(THE DATA begins)
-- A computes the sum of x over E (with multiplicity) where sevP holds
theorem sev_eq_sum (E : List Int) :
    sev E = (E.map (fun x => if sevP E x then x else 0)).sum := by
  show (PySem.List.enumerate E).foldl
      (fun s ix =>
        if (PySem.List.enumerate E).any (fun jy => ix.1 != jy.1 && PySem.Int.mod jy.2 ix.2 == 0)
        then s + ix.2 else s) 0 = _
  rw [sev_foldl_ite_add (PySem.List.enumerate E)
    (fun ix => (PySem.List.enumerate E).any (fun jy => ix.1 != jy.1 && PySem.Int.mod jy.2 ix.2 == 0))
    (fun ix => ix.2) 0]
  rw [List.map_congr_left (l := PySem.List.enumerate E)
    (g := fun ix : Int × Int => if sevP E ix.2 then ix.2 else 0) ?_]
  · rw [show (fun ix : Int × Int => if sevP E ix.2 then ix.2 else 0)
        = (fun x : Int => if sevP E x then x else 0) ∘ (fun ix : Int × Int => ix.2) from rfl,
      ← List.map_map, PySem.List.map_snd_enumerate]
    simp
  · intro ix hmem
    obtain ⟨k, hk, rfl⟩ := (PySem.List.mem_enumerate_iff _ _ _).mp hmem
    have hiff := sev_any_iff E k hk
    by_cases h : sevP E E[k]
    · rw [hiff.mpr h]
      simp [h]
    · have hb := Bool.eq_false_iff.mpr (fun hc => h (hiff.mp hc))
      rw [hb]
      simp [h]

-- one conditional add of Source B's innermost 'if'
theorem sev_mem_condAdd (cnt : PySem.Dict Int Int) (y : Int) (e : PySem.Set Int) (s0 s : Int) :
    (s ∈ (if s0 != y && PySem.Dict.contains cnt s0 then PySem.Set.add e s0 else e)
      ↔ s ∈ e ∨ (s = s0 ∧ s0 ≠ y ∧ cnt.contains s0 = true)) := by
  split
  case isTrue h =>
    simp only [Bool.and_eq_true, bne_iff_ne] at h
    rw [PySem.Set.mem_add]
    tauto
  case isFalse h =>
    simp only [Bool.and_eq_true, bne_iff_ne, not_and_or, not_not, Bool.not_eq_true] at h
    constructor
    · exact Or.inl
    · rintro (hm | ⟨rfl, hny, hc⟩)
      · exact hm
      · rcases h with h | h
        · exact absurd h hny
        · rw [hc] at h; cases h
(THE DATA ends)
Print exactly, and only, the lines from the line that contains "h with h | h" through the last line of the records.

- [THE ANSWER]:
      · rcases h with h | h
        · exact absurd h hny
        · rw [hc] at h; cases h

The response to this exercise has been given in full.